======== Excerpted records ========
-- pv_equiv track=rewrite | github.com/jerzeuek/UWr_projects | Artificial Intelligence (Python)/W1/zad1.py | rook_positions
-- ===== SOURCE A (Python) =====
-- def rook_positions(rook_pos, w_king_pos, b_king_pos):
--     letters = 'abcdefgh'
--     pos_list = []
--
--     letter = letters.index(rook_pos[0])
--     number = int(rook_pos[1])
--
--     for i in range(letter - 1, -1, -1):
--         if(i in range(0,8)):
--             possible_position = letters[i] + str(number)
--             if(possible_position == w_king_pos):
--                 break
--             pos_list.append(possible_position)
--             if(possible_position == b_king_pos):
--                 break
--
--     for i in range(letter + 1, 8):
--         if(i in range(0,8)):
--             possible_position = letters[i] + str(number)
--             if(possible_position == w_king_pos):
--                 break
--             pos_list.append(possible_position)
--             if(possible_position == b_king_pos):
--                 break
--
--     for i in range(number - 1, 0, -1):
--         if(i in range(1,9)):
--             possible_position = letters[letter] + str(i)
--             if(possible_position == w_king_pos):
--                 break
--             pos_list.append(possible_position)
--             if(possible_position == b_king_pos):
--                 break
--
--     for i in range(number + 1, 9):
--         if(i in range(1,9)):
--             possible_position = letters[letter] + str(i)
--             if(possible_position == w_king_pos):
--                 break
--             pos_list.append(possible_position)
--             if(possible_position == b_king_pos):
--                 break
--
--     return pos_list
-- ===== SOURCE B (Python) =====
-- def _visible(ray, w, b):
--     # cut the ray at the kings: stop before the white king, after the black one
--     if w in ray:
--         ray = ray[:ray.index(w)]
--     if b in ray:
--         ray = ray[:ray.index(b) + 1]
--     return ray
--
--
-- def rook_positions(rook_pos, w_king_pos, b_king_pos):
--     letters = 'abcdefgh'
--     col = letters.index(rook_pos[0])
--     row = int(rook_pos[1])
--     rays = [
--         [letters[c] + str(row) for c in range(col - 1, -1, -1)],
--         [letters[c] + str(row) for c in range(col + 1, 8)],
--         [letters[col] + str(r) for r in range(row - 1, 0, -1)],
--         [letters[col] + str(r) for r in range(row + 1, 9)],
--     ]
--     return [sq for ray in rays for sq in _visible(ray, w_king_pos, b_king_pos)]
-- ===== Notes on version B (the rewrite author's own statement) =====
-- stated objective: simpler
-- what changed: B replaces A's four copy-pasted guarded break-loops by building each of the four full rays with comprehensions and then cutting each ray at the kings with index/slice (stop before the white king, after the black king), concatenating the cut rays.
import Mathlib
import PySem

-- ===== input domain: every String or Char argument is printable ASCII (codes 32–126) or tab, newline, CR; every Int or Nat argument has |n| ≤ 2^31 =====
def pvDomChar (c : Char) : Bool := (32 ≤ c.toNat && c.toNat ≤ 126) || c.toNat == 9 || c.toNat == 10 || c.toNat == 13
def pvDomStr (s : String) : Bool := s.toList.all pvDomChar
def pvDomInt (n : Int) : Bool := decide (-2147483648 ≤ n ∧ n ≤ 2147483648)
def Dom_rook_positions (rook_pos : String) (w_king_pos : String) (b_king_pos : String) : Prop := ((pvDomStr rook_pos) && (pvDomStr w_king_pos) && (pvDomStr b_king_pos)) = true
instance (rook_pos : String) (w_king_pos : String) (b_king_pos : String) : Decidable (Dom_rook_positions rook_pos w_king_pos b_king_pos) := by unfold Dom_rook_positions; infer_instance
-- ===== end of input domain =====

-- B replaces A's four copy-pasted break-loops by building each full ray and cutting it at the kings by index/slice (objective: simpler; same cost).

-- ===== PORT A =====
def pvLetters : List Char := "abcdefgh".toList

-- letters[i] + str(number); the loop guard `i in range(0,8)` guarantees i is in range, so pyGetD is exact
def pvSqCol (number : Int) (i : Int) : String :=
  String.ofList (PySem.List.pyGetD pvLetters i ' ' :: PySem.Int.toChars number)

-- letters[letter] + str(i); letter comes from letters.index, so it is in range and pyGetD is exact
def pvSqRow (letter : Int) (i : Int) : String :=
  String.ofList (PySem.List.pyGetD pvLetters letter ' ' :: PySem.Int.toChars i)

-- one of A's four identical for-loops (they differ only in the iterated range, the guard range and the square expression):
-- guard `i in range(glo, ghi)`; `break` before appending on the white king, after appending on the black king
def pvALoop (glo ghi : Int) (mk : Int → String) (w b : String) :
    List Int → List String → List String
  | [], acc => acc
  | i :: rest, acc =>
    if i ∈ PySem.List.pyRange glo ghi 1 then
      if mk i = w then acc
      else if mk i = b then acc ++ [mk i]
      else pvALoop glo ghi mk w b rest (acc ++ [mk i])
    else pvALoop glo ghi mk w b rest acc

def rook_positions (rook_pos : String) (w_king_pos : String) (b_king_pos : String) : List String :=
  match PySem.Str.pyGet? rook_pos 0 with
  | none => []  -- IndexError: excluded by Pre_
  | some c0 =>
    -- letters.index(rook_pos[0]) for a 1-char needle = first index of that char; ValueError (none) excluded by Pre_
    match PySem.List.index? pvLetters c0 with
    | none => []
    | some letterN =>
      let letter : Int := letterN
      match PySem.Str.pyGet? rook_pos 1 with
      | none => []  -- IndexError: excluded by Pre_
      | some c1 =>
        match PySem.Int.ofStr? (String.ofList [c1]) with
        | none => []  -- ValueError: excluded by Pre_
        | some number =>
          let l1 := pvALoop 0 8 (pvSqCol number) w_king_pos b_king_pos
                      (PySem.List.pyRange (letter - 1) (-1) (-1)) []
          let l2 := pvALoop 0 8 (pvSqCol number) w_king_pos b_king_pos
                      (PySem.List.pyRange (letter + 1) 8 1) l1
          let l3 := pvALoop 1 9 (pvSqRow letter) w_king_pos b_king_pos
                      (PySem.List.pyRange (number - 1) 0 (-1)) l2
          pvALoop 1 9 (pvSqRow letter) w_king_pos b_king_pos
                      (PySem.List.pyRange (number + 1) 9 1) l3

-- ===== PORT B =====
-- _visible: ray[:ray.index(w)] / ray[:ray.index(b)+1]; the membership tests guard index, so getD is exact
def pvVisible (ray : List String) (w b : String) : List String :=
  let ray1 := if w ∈ ray then
      PySem.List.slice ray none (some (((PySem.List.index? ray w).getD 0 : Nat) : Int))
    else ray
  if b ∈ ray1 then
    PySem.List.slice ray1 none (some ((((PySem.List.index? ray1 b).getD 0 : Nat) : Int) + 1))
  else ray1

def rook_positions_alt (rook_pos : String) (w_king_pos : String) (b_king_pos : String) : List String :=
  match PySem.Str.pyGet? rook_pos 0 with
  | none => []
  | some c0 =>
    match PySem.List.index? pvLetters c0 with
    | none => []
    | some colN =>
      let col : Int := colN
      match PySem.Str.pyGet? rook_pos 1 with
      | none => []
      | some c1 =>
        match PySem.Int.ofStr? (String.ofList [c1]) with
        | none => []
        | some row =>
          let rays : List (List String) :=
            [ (PySem.List.pyRange (col - 1) (-1) (-1)).map (pvSqCol row),
              (PySem.List.pyRange (col + 1) 8 1).map (pvSqCol row),
              (PySem.List.pyRange (row - 1) 0 (-1)).map (pvSqRow col),
              (PySem.List.pyRange (row + 1) 9 1).map (pvSqRow col) ]
          rays.flatMap (fun ray => pvVisible ray w_king_pos b_king_pos)

-- ===== PRECONDITION & SPEC =====
-- Pre_ = exactly the inputs on which A returns: rook_pos has ≥ 2 characters, its first is one of
-- 'a'..'h' (else letters.index raises ValueError) and its second is a decimal digit (else int raises ValueError).
def Pre_rook_positions (rook_pos : String) (w_king_pos : String) (b_king_pos : String) : Prop :=
  2 ≤ rook_pos.toList.length ∧ rook_pos.toList.getD 0 ' ' ∈ pvLetters ∧
    (rook_pos.toList.getD 1 ' ').isDigit = true
instance (rook_pos : String) (w_king_pos : String) (b_king_pos : String) : Decidable (Pre_rook_positions rook_pos w_king_pos b_king_pos) := by unfold Pre_rook_positions; infer_instance

def pvWitness_rook_positions : String × String × String := ("d4", "d6", "g4")

def Spec_rook_positions (rook_pos : String) (w_king_pos : String) (b_king_pos : String) (out : List String) : Prop := out = rook_positions_alt rook_pos w_king_pos b_king_pos
instance (rook_pos : String) (w_king_pos : String) (b_king_pos : String) (out : List String) : Decidable (Spec_rook_positions rook_pos w_king_pos b_king_pos out) := by unfold Spec_rook_positions; infer_instance

-- ===== CLAIM (what is proved, stated in full; the proofs are below) =====
def Claim_equal_rook_positions : Prop := ∀ (rook_pos : String) (w_king_pos : String) (b_king_pos : String), Dom_rook_positions rook_pos w_king_pos b_king_pos → Pre_rook_positions rook_pos w_king_pos b_king_pos → Spec_rook_positions rook_pos w_king_pos b_king_pos (rook_positions rook_pos w_king_pos b_king_pos)

-- ===== LEMMAS AND PROOFS =====

theorem pvVisible_nil (w b : String) : pvVisible [] w b = [] := by
  simp [pvVisible]

theorem pvCutW_cons (v p : String) (xs : List String) (h : p ≠ v) :
    (if v ∈ (p :: xs) then
        PySem.List.slice (p :: xs) none (some (((PySem.List.index? (p :: xs) v).getD 0 : Nat) : Int))
      else p :: xs)
    = p :: (if v ∈ xs then
        PySem.List.slice xs none (some (((PySem.List.index? xs v).getD 0 : Nat) : Int))
      else xs) := by
  by_cases hv : v ∈ xs
  · rcases Option.isSome_iff_exists.mp ((PySem.List.index?_isSome_iff xs v).mpr hv) with ⟨k, hk⟩
    rw [if_pos (List.mem_cons_of_mem p hv), if_pos hv, PySem.List.index?_cons_of_ne xs h, hk]
    simp only [Option.map_some, Option.getD_some]
    rw [PySem.List.slice_to_natCast, PySem.List.slice_to_natCast, List.take_succ_cons]
  · rw [if_neg (by simp [Ne.symm h, hv]), if_neg hv]

theorem pvCutB_cons (v p : String) (xs : List String) (h : p ≠ v) :
    (if v ∈ (p :: xs) then
        PySem.List.slice (p :: xs) none (some ((((PySem.List.index? (p :: xs) v).getD 0 : Nat) : Int) + 1))
      else p :: xs)
    = p :: (if v ∈ xs then
        PySem.List.slice xs none (some ((((PySem.List.index? xs v).getD 0 : Nat) : Int) + 1))
      else xs) := by
  by_cases hv : v ∈ xs
  · rcases Option.isSome_iff_exists.mp ((PySem.List.index?_isSome_iff xs v).mpr hv) with ⟨k, hk⟩
    rw [if_pos (List.mem_cons_of_mem p hv), if_pos hv, PySem.List.index?_cons_of_ne xs h, hk]
    simp only [Option.map_some, Option.getD_some]
    rw [show ((k + 1 : Nat) : Int) + 1 = ((k + 2 : Nat) : Int) by push_cast; ring,
        show ((k : Nat) : Int) + 1 = ((k + 1 : Nat) : Int) by push_cast; ring,
        PySem.List.slice_to_natCast, PySem.List.slice_to_natCast, List.take_succ_cons]
  · rw [if_neg (by simp [Ne.symm h, hv]), if_neg hv]

theorem pvVisible_cons_w (w b : String) (sqs : List String) :
    pvVisible (w :: sqs) w b = [] := by
  simp only [pvVisible]
  rw [if_pos (List.mem_cons_self), PySem.List.index?_cons_self]
  simp only [Option.getD_some]
  rw [PySem.List.slice_to_natCast, List.take_zero]
  simp

theorem pvVisible_cons_b (w b : String) (sqs : List String) (hbw : b ≠ w) :
    pvVisible (b :: sqs) w b = [b] := by
  simp only [pvVisible]
  have step2 : ∀ X : List String,
      (if b ∈ b :: X then
        PySem.List.slice (b :: X) none (some ((((PySem.List.index? (b :: X) b).getD 0 : Nat) : Int) + 1))
      else b :: X) = [b] := by
    intro X
    rw [if_pos (List.mem_cons_self), PySem.List.index?_cons_self]
    simp only [Option.getD_some]
    rw [show ((0 : Nat) : Int) + 1 = ((1 : Nat) : Int) by norm_num,
        PySem.List.slice_to_natCast, List.take_succ_cons, List.take_zero]
  by_cases hw : w ∈ sqs
  · rcases Option.isSome_iff_exists.mp ((PySem.List.index?_isSome_iff sqs w).mpr hw) with ⟨k, hk⟩
    rw [if_pos (List.mem_cons_of_mem b hw), PySem.List.index?_cons_of_ne sqs hbw, hk]
    simp only [Option.map_some, Option.getD_some]
    rw [PySem.List.slice_to_natCast, List.take_succ_cons]
    exact step2 _
  · have hnot : w ∉ b :: sqs := by
      intro hc
      rcases List.mem_cons.mp hc with h' | h'
      · exact hbw h'.symm
      · exact hw h'
    rw [if_neg hnot]
    exact step2 _

theorem pvVisible_cons_ne (w b p : String) (sqs : List String)
    (h1 : p ≠ w) (h2 : p ≠ b) :
    pvVisible (p :: sqs) w b = p :: pvVisible sqs w b := by
  simp only [pvVisible]
  rw [pvCutW_cons w p sqs h1, pvCutB_cons b p _ h2]

theorem pvALoop_eq (glo ghi : Int) (mk : Int → String) (w b : String) :
    ∀ (l : List Int) (acc : List String), (∀ i ∈ l, i ∈ PySem.List.pyRange glo ghi 1) →
      pvALoop glo ghi mk w b l acc = acc ++ pvVisible (l.map mk) w b
  | [], acc, _ => by simp [pvALoop, pvVisible_nil]
  | i :: rest, acc, hg => by
    have hi : i ∈ PySem.List.pyRange glo ghi 1 := hg i (by simp)
    simp only [pvALoop, List.map_cons]
    rw [if_pos hi]
    by_cases h1 : mk i = w
    · rw [if_pos h1, h1, pvVisible_cons_w w b (rest.map mk), List.append_nil]
    · rw [if_neg h1]
      by_cases h2 : mk i = b
      · rw [if_pos h2, h2, pvVisible_cons_b w b (rest.map mk) (fun h => h1 (h2.trans h))]
      · rw [if_neg h2,
            pvALoop_eq glo ghi mk w b rest (acc ++ [mk i])
              (fun j hj => hg j (List.mem_cons_of_mem _ hj)),
            pvVisible_cons_ne w b (mk i) (rest.map mk) h1 h2]
        simp

theorem pvDigit_ofStr (c : Char) (h : c.isDigit = true) :
    PySem.Int.ofStr? (String.ofList [c]) = some ((c.toNat : Int) - 48) := by
  simp only [Char.isDigit, decide_eq_true_eq, Bool.and_eq_true] at h
  have h1 : 48 ≤ c.toNat := h.1
  have h2 : c.toNat ≤ 57 := h.2
  have hc := (Char.ofNat_toNat c).symm
  interval_cases hv : c.toNat <;> rw [hc] <;> decide

theorem pvIndex_lt (c : Char) (k : Nat) (h : PySem.List.index? pvLetters c = some k) : k < 8 := by
  rcases PySem.List.getElem_of_index?_eq_some h with ⟨hk, _⟩
  simpa [pvLetters] using hk

-- ===== VERDICT (by name: the statement is the Claim_ definition above) =====
theorem rook_positions_spec : Claim_equal_rook_positions := by
  intro r w b _ hpre
  obtain ⟨hlen, hc0, hc1⟩ := hpre
  unfold Spec_rook_positions
  -- expose rook_pos[0], letters.index, rook_pos[1], int(rook_pos[1]) as `some`s
  cases hL : r.toList with
  | nil => simp [hL] at hlen
  | cons a t =>
    cases hT : t with
    | nil => simp [hL, hT] at hlen
    | cons a1 t1 =>
      subst hT
      have hg0 : PySem.Str.pyGet? r 0 = some a := by
        simp [PySem.Str.pyGet?, hL, PySem.List.pyGet?_zero_cons]
      have hg1 : PySem.Str.pyGet? r 1 = some a1 := by
        simp [PySem.Str.pyGet?, hL, PySem.List.pyGet?, PySem.List.pyIdx?]
      rw [hL] at hc0 hc1
      simp only [List.getD_cons_zero, List.getD_cons_succ] at hc0 hc1
      rcases Option.isSome_iff_exists.mp ((PySem.List.index?_isSome_iff pvLetters a).mpr hc0)
        with ⟨k, hk⟩
      have hk8 : k < 8 := pvIndex_lt a k hk
      have hn := pvDigit_ofStr a1 hc1
      have hd := hc1
      simp only [Char.isDigit, decide_eq_true_eq, Bool.and_eq_true] at hd
      have h48 : 48 ≤ a1.toNat := hd.1
      have h57 : a1.toNat ≤ 57 := hd.2
      simp only [rook_positions, rook_positions_alt, hg0, hk, hg1, hn]
      rw [pvALoop_eq 0 8 (pvSqCol ((a1.toNat : Int) - 48)) w b _ []
            (by intro i hi
                rw [PySem.List.mem_pyRange_neg_one] at hi
                rw [PySem.List.mem_pyRange_one]; omega),
          pvALoop_eq 0 8 (pvSqCol ((a1.toNat : Int) - 48)) w b _ _
            (by intro i hi
                rw [PySem.List.mem_pyRange_one] at hi ⊢; omega),
          pvALoop_eq 1 9 (pvSqRow k) w b _ _
            (by intro i hi
                rw [PySem.List.mem_pyRange_one] at hi ⊢; omega),
          pvALoop_eq 1 9 (pvSqRow k) w b _ _
            (by intro i hi
                rw [PySem.List.mem_pyRange_neg_one] at hi
                rw [PySem.List.mem_pyRange_one]; omega)]
      simp [List.flatMap, List.append_assoc]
========
Your instructions: Gather each line in the data that holds the string "show".

Your solution:
    rw [show ((k + 1 : Nat) : Int) + 1 = ((k + 2 : Nat) : Int) by push_cast; ring,
        show ((k : Nat) : Int) + 1 = ((k + 1 : Nat) : Int) by push_cast; ring,
    rw [show ((0 : Nat) : Int) + 1 = ((1 : Nat) : Int) by norm_num,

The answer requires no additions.